Chemists and engineers at Harvard University have made robust circuits from minuscule nanowires that align themselves on a chip of glass during low-temperature fabrication, creating rudimentary electronic devices that offer solid performance without high-temperature production or high-priced silicon.
The researchers, led by chemist Charles M. Lieber and engineer Donhee Ham, produced circuits at low temperature by running a nanowire-laced solution over a glass substrate, followed by regular photolithography to etch the pattern of a circuit. Their merging of low-temperature fabrication and nanowires in a high-performance electronic device is described this week in the journal Nature.
“By using common, lightweight and low-cost materials such as glass or even plastic as substrates, these nanowire circuits could make computing devices ubiquitous, allowing powerful electronics to permeate all aspects of living,” says Lieber, the Mark Hyman Jr. Professor of Chemistry in Harvard’s Faculty of Arts and Sciences. “Because this technique can create a high-quality circuit at low temperatures, it could be a technology that finally decouples quality electronics from single crystal silicon wafers, which are resilient during high-temperature fabrication but also very expensive.”
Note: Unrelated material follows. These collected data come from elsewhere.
-- pv_equiv track=rewrite | github.com/rhoitjadhav/competitive-programming-practice | binarysearch/Remove Last Duplicate Entries.py | solve
-- ===== SOURCE A (Python) =====
-- def solve(nums):
--     duplicates = {}
--
--     for num in nums:
--         if duplicates.get(num):
--             duplicates[num] += 1
--         else:
--             duplicates[num] = 1
--
--     result = []
--     for num in reversed(nums):
--         if duplicates[num] > 1:
--             duplicates[num] = 1
--         else:
--             result.append(num)
--
--     result.reverse()
--
--     return result
-- ===== SOURCE B (Python) =====
-- def solve(nums):
--     first = {}
--     last = {}
--     for i, x in enumerate(nums):
--         if x not in first:
--             first[x] = i
--         last[x] = i
--     return [x for i, x in enumerate(nums) if i != last[x] or first[x] == last[x]]
-- ===== Notes on version B (the rewrite author's own statement) =====
-- stated objective: alternative
-- what changed: B replaces A's count-dict plus reversed second pass with mutable count resets by one forward pass recording each element's first and last occurrence index, then keeps nums[i] exactly when i is not the last occurrence or the element is unique (first == last); no reversal and no count bookkeeping.
import Mathlib
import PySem

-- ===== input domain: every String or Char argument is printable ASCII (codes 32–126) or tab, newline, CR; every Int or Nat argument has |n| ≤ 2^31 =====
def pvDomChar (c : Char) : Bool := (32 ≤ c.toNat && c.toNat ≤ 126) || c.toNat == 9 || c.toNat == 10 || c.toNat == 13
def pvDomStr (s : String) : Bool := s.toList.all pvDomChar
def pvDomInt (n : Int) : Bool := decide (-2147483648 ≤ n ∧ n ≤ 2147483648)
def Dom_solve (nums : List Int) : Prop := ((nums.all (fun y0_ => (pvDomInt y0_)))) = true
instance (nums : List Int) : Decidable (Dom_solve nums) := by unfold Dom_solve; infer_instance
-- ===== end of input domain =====

-- B replaces A's count-dict + reversed mutate-and-rescan pass by one forward pass over first/last
-- occurrence indices (alternative structure, same O(n) cost).


-- ===== PORT A =====
-- 'duplicates.get(num)' truthiness = getD 0 ≠ 0; 'duplicates[num]' is ported as getD 0 (exact here:
-- the second loop looks up only elements of nums, whose keys the first loop always inserted).
def solve (nums : List Int) : List Int :=
  let duplicates : PySem.Dict Int Int :=
    nums.foldl (fun d num =>
      if d.getD num 0 ≠ 0 then d.insert num (d.getD num 0 + 1)
      else d.insert num 1) PySem.Dict.empty
  let st : PySem.Dict Int Int × List Int :=
    nums.reverse.foldl (fun s num =>
      if s.1.getD num 0 > 1 then (s.1.insert num 1, s.2)
      else (s.1, s.2 ++ [num])) (duplicates, [])
  st.2.reverse

-- ===== PORT B =====
-- one forward pass building first/last occurrence index dicts, then the filtering comprehension
def solve_alt (nums : List Int) : List Int :=
  let fl : PySem.Dict Int Int × PySem.Dict Int Int :=
    (PySem.List.enumerate nums).foldl
      (fun s p =>
        ((if s.1.contains p.2 then s.1 else s.1.insert p.2 p.1), s.2.insert p.2 p.1))
      (PySem.Dict.empty, PySem.Dict.empty)
  (PySem.List.enumerate nums).foldl
    (fun out p =>
      if p.1 ≠ fl.2.getD p.2 0 ∨ fl.1.getD p.2 0 = fl.2.getD p.2 0 then out ++ [p.2] else out)
    []

-- ===== PRECONDITION & SPEC =====
def Spec_solve (nums : List Int) (out : List Int) : Prop := out = solve_alt nums
instance (nums : List Int) (out : List Int) : Decidable (Spec_solve nums out) := by unfold Spec_solve; infer_instance

-- ===== CLAIM (what is proved, stated in full; the proofs are below) =====
def Claim_equal_solve : Prop := ∀ (nums : List Int), Dom_solve nums → Spec_solve nums (solve nums)

-- ===== LEMMAS AND PROOFS =====

-- the common characterisation: keep x (at some position, tail t) iff x reoccurs in t or occurs exactly once
def pvF (c : Int → Int) : List Int → List Int
  | [] => []
  | x :: t => (if x ∈ t ∨ c x ≤ 1 then [x] else []) ++ pvF c t

-- A's second loop, with the dict state abstracted into the list 'seen' of already-processed elements
def pvG (c : Int → Int) : List Int → List Int → List Int
  | _, [] => []
  | seen, y :: t => (if y ∈ seen ∨ c y ≤ 1 then [y] else []) ++ pvG c (y :: seen) t

theorem pvG_append (c : Int → Int) (a b seen : List Int) :
    pvG c seen (a ++ b) = pvG c seen a ++ pvG c (a.reverse ++ seen) b := by
  induction a generalizing seen with
  | nil => simp [pvG]
  | cons y a' ih =>
    simp only [List.cons_append, pvG, ih, List.reverse_cons, List.append_assoc,
      List.nil_append]

theorem pvG_rev (c : Int → Int) (ns : List Int) :
    pvG c [] ns.reverse = (pvF c ns).reverse := by
  induction ns with
  | nil => simp [pvG, pvF]
  | cons x t ih =>
    rw [List.reverse_cons, pvG_append, ih]
    simp only [List.reverse_reverse, List.append_nil, pvF, List.reverse_append]
    by_cases h : x ∈ t ∨ c x ≤ 1 <;> simp [pvG, h]

-- A's first loop is the standard counting loop
theorem pvCount_getD (nums : List Int) (x : Int) :
    (nums.foldl (fun d num =>
      if d.getD num 0 ≠ 0 then d.insert num (d.getD num 0 + 1)
      else d.insert num 1) PySem.Dict.empty).getD x 0 = (nums.count x : Int) := by
  have hstep : (fun (d : PySem.Dict Int Int) num =>
      if d.getD num 0 ≠ 0 then d.insert num (d.getD num 0 + 1) else d.insert num 1)
      = fun d num => d.insert num (d.getD num 0 + 1) := by
    funext d num
    split
    · rfl
    · next h =>
      have h0 : d.getD num 0 = 0 := by
        by_contra hne
        exact h hne
      rw [h0]
      norm_num
  rw [hstep, PySem.Dict.getD_foldl_insert_add_one]
  simp

-- A's second loop: the dict carries 'count, reset to 1 once seen', so it is pvG
theorem pvLoop2 (c : Int → Int) (l : List Int) :
    ∀ (d : PySem.Dict Int Int) (res seen : List Int),
      (∀ x ∈ l, d.getD x 0 = if x ∈ seen then 1 else c x) →
      (∀ x ∈ l, 1 ≤ c x) →
      (l.foldl (fun s num =>
        if s.1.getD num 0 > 1 then (s.1.insert num 1, s.2)
        else (s.1, s.2 ++ [num])) (d, res)).2 = res ++ pvG c seen l := by
  induction l with
  | nil => intro d res seen _ _; simp [pvG]
  | cons y t ih =>
    intro d res seen hinv hc
    have hy := hinv y (List.mem_cons_self ..)
    have hcy1 : 1 ≤ c y := hc y (List.mem_cons_self ..)
    simp only [List.foldl_cons]
    by_cases hk : y ∈ seen ∨ c y ≤ 1
    · have hle : ¬ d.getD y 0 > 1 := by
        rcases hk with hs | hle
        · rw [hy, if_pos hs]; omega
        · rw [hy]; split <;> omega
      rw [if_neg hle, ih d (res ++ [y]) (y :: seen) ?_ (fun x hx => hc x (List.mem_cons_of_mem _ hx))]
      · simp [pvG, hk]
      · intro x hx
        by_cases hxy : x = y
        · subst hxy
          rw [hy]
          simp only [List.mem_cons, true_or, if_pos]
          split
          · rfl
          · next hs =>
            have := hc x (List.mem_cons_self ..)
            rcases hk with h | h
            · exact absurd h hs
            · omega
        · rw [hinv x (List.mem_cons_of_mem _ hx)]
          simp [hxy]
    · rw [not_or] at hk
      obtain ⟨hs, hgt⟩ := hk
      have hgt' : d.getD y 0 > 1 := by rw [hy, if_neg hs]; omega
      rw [if_pos hgt', ih _ res (y :: seen) ?_ (fun x hx => hc x (List.mem_cons_of_mem _ hx))]
      · simp [pvG, hs]
        omega
      · intro x hx
        by_cases hxy : x = y
        · subst hxy
          simp [PySem.Dict.getD_insert_self]
        · rw [PySem.Dict.getD_insert, if_neg hxy, hinv x (List.mem_cons_of_mem _ hx)]
          simp [hxy]

theorem solve_eq_pvF (nums : List Int) : solve nums = pvF (fun x => (nums.count x : Int)) nums := by
  dsimp only [solve]
  rw [pvLoop2 (fun x => (nums.count x : Int)) nums.reverse _ [] []
      (by intro x hx; simpa using pvCount_getD nums x)
      (by intro x hx
          rw [List.mem_reverse] at hx
          have := List.count_pos_iff.mpr hx
          show (1:Int) ≤ (List.count x nums : Int)
          exact_mod_cast this)]
  rw [List.nil_append, pvG_rev, List.reverse_reverse]

-- last-occurrence dict fold: untouched when x is absent, bounded below when present
theorem pvLastKeep (x : Int) (t : List Int) : ∀ (s : Int) (d : PySem.Dict Int Int), x ∉ t →
    ((PySem.List.enumerate t s).foldl (fun d p => d.insert p.2 p.1) d).get? x = d.get? x := by
  induction t with
  | nil => intro s d _; simp [PySem.List.enumerate_nil]
  | cons y t' ih =>
    intro s d hx
    rw [PySem.List.enumerate_cons]
    simp only [List.foldl_cons]
    rw [ih (s+1) _ (fun h => hx (List.mem_cons_of_mem _ h))]
    exact PySem.Dict.get?_insert_of_ne _ _ (fun h => hx (h ▸ List.mem_cons_self ..))

theorem pvLastLB (x : Int) (t : List Int) : ∀ (s : Int) (d : PySem.Dict Int Int), x ∈ t →
    ∃ j, ((PySem.List.enumerate t s).foldl (fun d p => d.insert p.2 p.1) d).get? x = some j ∧ s ≤ j := by
  induction t with
  | nil => intro s d hx; cases hx
  | cons y t' ih =>
    intro s d hx
    rw [PySem.List.enumerate_cons]
    simp only [List.foldl_cons]
    by_cases hxt : x ∈ t'
    · obtain ⟨j, hj, hsj⟩ := ih (s+1) _ hxt
      exact ⟨j, hj, by omega⟩
    · have hxy : x = y := by
        rcases List.mem_cons.mp hx with h | h
        · exact h
        · exact absurd h hxt
      subst hxy
      rw [pvLastKeep x t' (s+1) _ hxt, PySem.Dict.get?_insert_self]
      exact ⟨s, rfl, le_refl s⟩

-- first-occurrence dict fold: untouched when x is absent, frozen once set, bounded when first set inside
theorem pvFirstKeep (x : Int) (t : List Int) : ∀ (s : Int) (d : PySem.Dict Int Int), x ∉ t →
    ((PySem.List.enumerate t s).foldl
      (fun d p => if d.contains p.2 then d else d.insert p.2 p.1) d).get? x = d.get? x := by
  induction t with
  | nil => intro s d _; simp [PySem.List.enumerate_nil]
  | cons y t' ih =>
    intro s d hx
    rw [PySem.List.enumerate_cons]
    simp only [List.foldl_cons]
    rw [ih (s+1) _ (fun h => hx (List.mem_cons_of_mem _ h))]
    split
    · rfl
    · exact PySem.Dict.get?_insert_of_ne _ _ (fun h => hx (h ▸ List.mem_cons_self ..))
Lieber, Ham, and colleagues used their technique to produce nanowire-based logical inverters and ring oscillators, which are inverters in series. The ring oscillator devices, which are critical for virtually all digital electronics, performed considerably better than comparable ring oscillators produced at low temperatures using organic semiconductors, achieving a speed roughly 20 times faster. The nanowire-derived ring oscillators reached a speed of 11.7 megahertz, outpacing by a factor of roughly 10,000 the excruciatingly slow performance attained by other nanomaterial circuits.